Background: Kidney transplant recipients (KTRs) demonstrate a suboptimal response to SARS-CoV-2 vaccination due to chronic immunosuppression. An additional vaccine dose successfully elicits an antibody response in a proportion of patients; the impact of immunosuppressants on generating durable and high-quality memory T cells have not been fully elucidated.
Method: To assess the relevance of immunosuppression profile on vaccine response, we retrospectively analysed the humoral, cellular CD4 and CD8 responses in KTR patients who receiving calcineurin (CNI; tacrolimus, mycophenolate, prednisolone, n=42) compared to mTOR inhibitor-based regimens (mTORi; rapamycin/everolimus, mycophenolate, prednisolone, n=18). In-depth phenotypical and functional of memory T cell were characterised post SARS-CoV-2 vaccination. An additional animal study was also conducted to investigate the effects of rapamycin on T stem cell memory (Tscm) generation.

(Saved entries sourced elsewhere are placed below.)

-- pv_equiv track=rewrite | github.com/tbilsborrow/advent-of-code-2020 | 2020-6-1.py | multilinereader
-- ===== SOURCE A (Python) =====
-- def multilinereader(lines):
--     '''concats multiple lines into one, generating new one upon blank line'''
--     concat = ''
--     for line in lines:
--         if len(line.strip()) == 0:
--             if len(concat) > 0:
--                 yield concat
--             concat = ''
--         concat += line.strip()
--     if len(concat) > 0:
--         yield concat
-- ===== SOURCE B (Python) =====
-- def multilinereader(lines):
--     '''concats multiple lines into one, generating new one upon blank line'''
--     stripped = [line.strip() for line in lines]
--     n = len(stripped)
--     i = 0
--     while i < n:
--         while i < n and stripped[i] == '':
--             i += 1
--         j = i
--         while j < n and stripped[j] != '':
--             j += 1
--         if i < j:
--             yield ''.join(stripped[i:j])
--         i = j
-- ===== Notes on version B (the rewrite author's own statement) =====
-- stated objective: alternative
-- what changed: Replaces A's streaming accumulator-string with flush-on-blank sentinel logic by a partition pass: strip all lines once, then repeatedly skip a run of blank lines and emit the join of the following run of non-blank lines.
import Mathlib
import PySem

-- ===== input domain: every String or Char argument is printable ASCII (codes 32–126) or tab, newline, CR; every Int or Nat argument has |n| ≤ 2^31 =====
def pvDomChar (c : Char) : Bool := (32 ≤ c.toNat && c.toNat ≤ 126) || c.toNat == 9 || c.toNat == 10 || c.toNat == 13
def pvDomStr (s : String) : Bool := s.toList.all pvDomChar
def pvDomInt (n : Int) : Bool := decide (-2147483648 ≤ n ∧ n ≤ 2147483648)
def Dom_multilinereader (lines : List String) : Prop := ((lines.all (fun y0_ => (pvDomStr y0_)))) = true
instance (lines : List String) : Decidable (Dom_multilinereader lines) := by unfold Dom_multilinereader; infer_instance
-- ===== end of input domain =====

-- B replaces A's streaming accumulator-and-flush sentinel logic by a partition pass
-- (skip a blank run, take a non-blank run, join it); objective: alternative decomposition.

-- ===== PORT A =====
-- one loop step of A: flush-on-blank, then concat += line.strip()
def mlrStepA (st : List String × String) (line : String) : List String × String :=
  let s := PySem.Str.strip line
  let st' :=
    if PySem.Str.len s == 0 then
      ((if PySem.Str.len st.2 > 0 then st.1 ++ [st.2] else st.1), "")
    else st
  (st'.1, st'.2 ++ s)

-- the final 'if len(concat) > 0: yield concat'
def mlrFlushA (r : List String × String) : List String :=
  if PySem.Str.len r.2 > 0 then r.1 ++ [r.2] else r.1

def multilinereader (lines : List String) : List String :=
  mlrFlushA (lines.foldl mlrStepA ([], ""))

-- ===== PORT B =====
def mlrNonblank (t : String) : Bool := t != ""

-- B's while-loop over the stripped lines: skip a blank run, emit the join of a non-blank run
def mlrGroups : List String → List String
  | [] => []
  | s :: rest =>
    if s == "" then mlrGroups rest
    else
      PySem.Str.join "" (s :: rest.takeWhile mlrNonblank) ::
        mlrGroups (rest.dropWhile mlrNonblank)
termination_by l => l.length
decreasing_by
  · simp
  · simpa using Nat.lt_succ_of_le (List.length_dropWhile_le mlrNonblank rest)

def multilinereader_alt (lines : List String) : List String :=
  mlrGroups (lines.map PySem.Str.strip)

-- ===== PRECONDITION & SPEC =====
def Spec_multilinereader (lines : List String) (out : List String) : Prop := out = multilinereader_alt lines
instance (lines : List String) (out : List String) : Decidable (Spec_multilinereader lines out) := by unfold Spec_multilinereader; infer_instance

-- ===== CLAIM (what is proved, stated in full; the proofs are below) =====
def Claim_equal_multilinereader : Prop := ∀ (lines : List String), Dom_multilinereader lines → Spec_multilinereader lines (multilinereader lines)

-- ===== LEMMAS AND PROOFS =====
lemma charsJoinNil (parts : List (List Char)) : PySem.Chars.join [] parts = parts.flatten := by
  induction parts with
  | nil => rfl
  | cons a t ih =>
    cases t with
    | nil => simp [PySem.Chars.join_singleton]
    | cons b u => simp [PySem.Chars.join_cons_cons] at *; simp [ih]

lemma strJoin_nil : PySem.Str.join "" ([] : List String) = "" := by
  apply String.toList_inj.mp; simp [PySem.Str.join]

lemma strJoin_cons (s : String) (ps : List String) :
    PySem.Str.join "" (s :: ps) = s ++ PySem.Str.join "" ps := by
  apply String.toList_inj.mp; simp [PySem.Str.join, charsJoinNil]

lemma strLenPos (s : String) : 0 < s.length ↔ s ≠ "" := by
  rw [← String.length_toList]
  constructor
  · intro h he; subst he; simp at h
  · intro h
    have : s.toList ≠ [] := fun hn => h (String.toList_inj.mp (by simp [hn]))
    exact List.length_pos_iff.mpr this

lemma strJoin_cons_ne (s : String) (ps : List String) (hs : s ≠ "") :
    PySem.Str.join "" (s :: ps) ≠ "" := by
  rw [strJoin_cons]
  intro h
  have := congrArg String.toList h
  simp at this
  exact hs (String.toList_inj.mp (by simp [this.1]))

-- B's pending state: the group c is still open at the front of l
def mlrPend (c : String) (l : List String) : List String :=
  let g := c ++ PySem.Str.join "" (l.takeWhile mlrNonblank)
  (if g = "" then [] else [g]) ++ mlrGroups (l.dropWhile mlrNonblank)

lemma mlrPend_empty (l : List String) : mlrPend "" l = mlrGroups l := by
  cases l with
  | nil => simp [mlrPend, strJoin_nil, mlrGroups]
  | cons s t =>
    by_cases hs : s = ""
    · subst hs
      simp [mlrPend, mlrNonblank, strJoin_nil, List.takeWhile, List.dropWhile]
    · have hb : mlrNonblank s = true := by simp [mlrNonblank, hs]
      rw [mlrGroups]
      simp [mlrPend, List.takeWhile, List.dropWhile, hb, hs,
        strJoin_cons_ne s _ hs, String.empty_append]

lemma mlr_fold (l : List String) (out : List String) (c : String) :
    mlrFlushA (l.foldl mlrStepA (out, c)) = out ++ mlrPend c (l.map PySem.Str.strip) := by
  induction l generalizing out c with
  | nil =>
    by_cases hc : c = ""
    · subst hc
      simp [mlrFlushA, mlrPend, strJoin_nil, mlrGroups]
    · have hpos : 0 < c.length := (strLenPos c).mpr hc
      simp [mlrFlushA, mlrPend, strJoin_nil, hpos, hc, mlrGroups]
  | cons line rest ih =>
    set s := PySem.Str.strip line with hsdef
    by_cases hs : s = ""
    · have hstep : mlrStepA (out, c) line =
          ((if 0 < c.length then out ++ [c] else out), "") := by
        simp [mlrStepA, ← hsdef, hs]
      rw [List.foldl_cons, hstep, ih]
      have htw : (s :: rest.map PySem.Str.strip).takeWhile mlrNonblank = [] := by
        simp [List.takeWhile, mlrNonblank, hs]
      have hdw : (s :: rest.map PySem.Str.strip).dropWhile mlrNonblank
          = s :: rest.map PySem.Str.strip := by
        simp [List.dropWhile, mlrNonblank, hs]
      have hgr : mlrGroups (s :: rest.map PySem.Str.strip) = mlrGroups (rest.map PySem.Str.strip) := by
        rw [mlrGroups]; simp [hs]
      rw [mlrPend_empty]
      simp only [List.map_cons, ← hsdef, mlrPend, htw, hdw, hgr, strJoin_nil]
      by_cases hc : c = ""
      · subst hc; simp
      · have hpos : 0 < c.length := (strLenPos c).mpr hc
        simp [hpos, String.append_empty, hc]
    · have hstep : mlrStepA (out, c) line = (out, c ++ s) := by
        simp [mlrStepA, ← hsdef, hs]
      rw [List.foldl_cons, hstep, ih]
      have hb : mlrNonblank s = true := by simp [mlrNonblank, hs]
      have hpend : mlrPend c (s :: rest.map PySem.Str.strip)
          = mlrPend (c ++ s) (rest.map PySem.Str.strip) := by
        simp only [mlrPend, List.takeWhile, List.dropWhile, hb, strJoin_cons,
          String.append_assoc]
      simp only [List.map_cons, ← hsdef, hpend]

-- ===== VERDICT (by name: the statement is the Claim_ definition above) =====
theorem multilinereader_spec : Claim_equal_multilinereader := by
  intro lines _
  show multilinereader lines = multilinereader_alt lines
  rw [multilinereader, mlr_fold, mlrPend_empty]
  rfl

Result: Compared with patients on CNI, the median of anti-spike IgG titre was 24-fold higher in mTORi groups (AUC 0.2848 vs 6.766; p < 0.05). No significant difference was observed in anti-RBD-IgG titre (33% vs 33%) and neutralisation capacity between CNI and mTORi groups (11.9% vs 20%). Likewise, the spike-specific T cell response was predominantly induced in mTORi groups, 12-fold greater than that of patients with CNI (SFU 520 vs 43/10⁶ cells). Moreover, mTORi groups exhibited overall increase in spike specific T cell population with polyfunctional across naïve-like, central, and effector memory subsets. In animal study, peri-vaccination of rapamycin significantly enhanced the frequency of spike-specific memory T cell pool and associated with increased Tscm (AIM⁺CD44^-CD62L⁺SCA-1⁺).
Conclusion: We suggest that rapamycin selectively boosts T cell immunity by facilitating the generation of full spectrum of memory subsets, including Tscm. Rapamycin could be a potential adjuvant to induce long-lasting immune protection against COVID-19 in transplant recipients.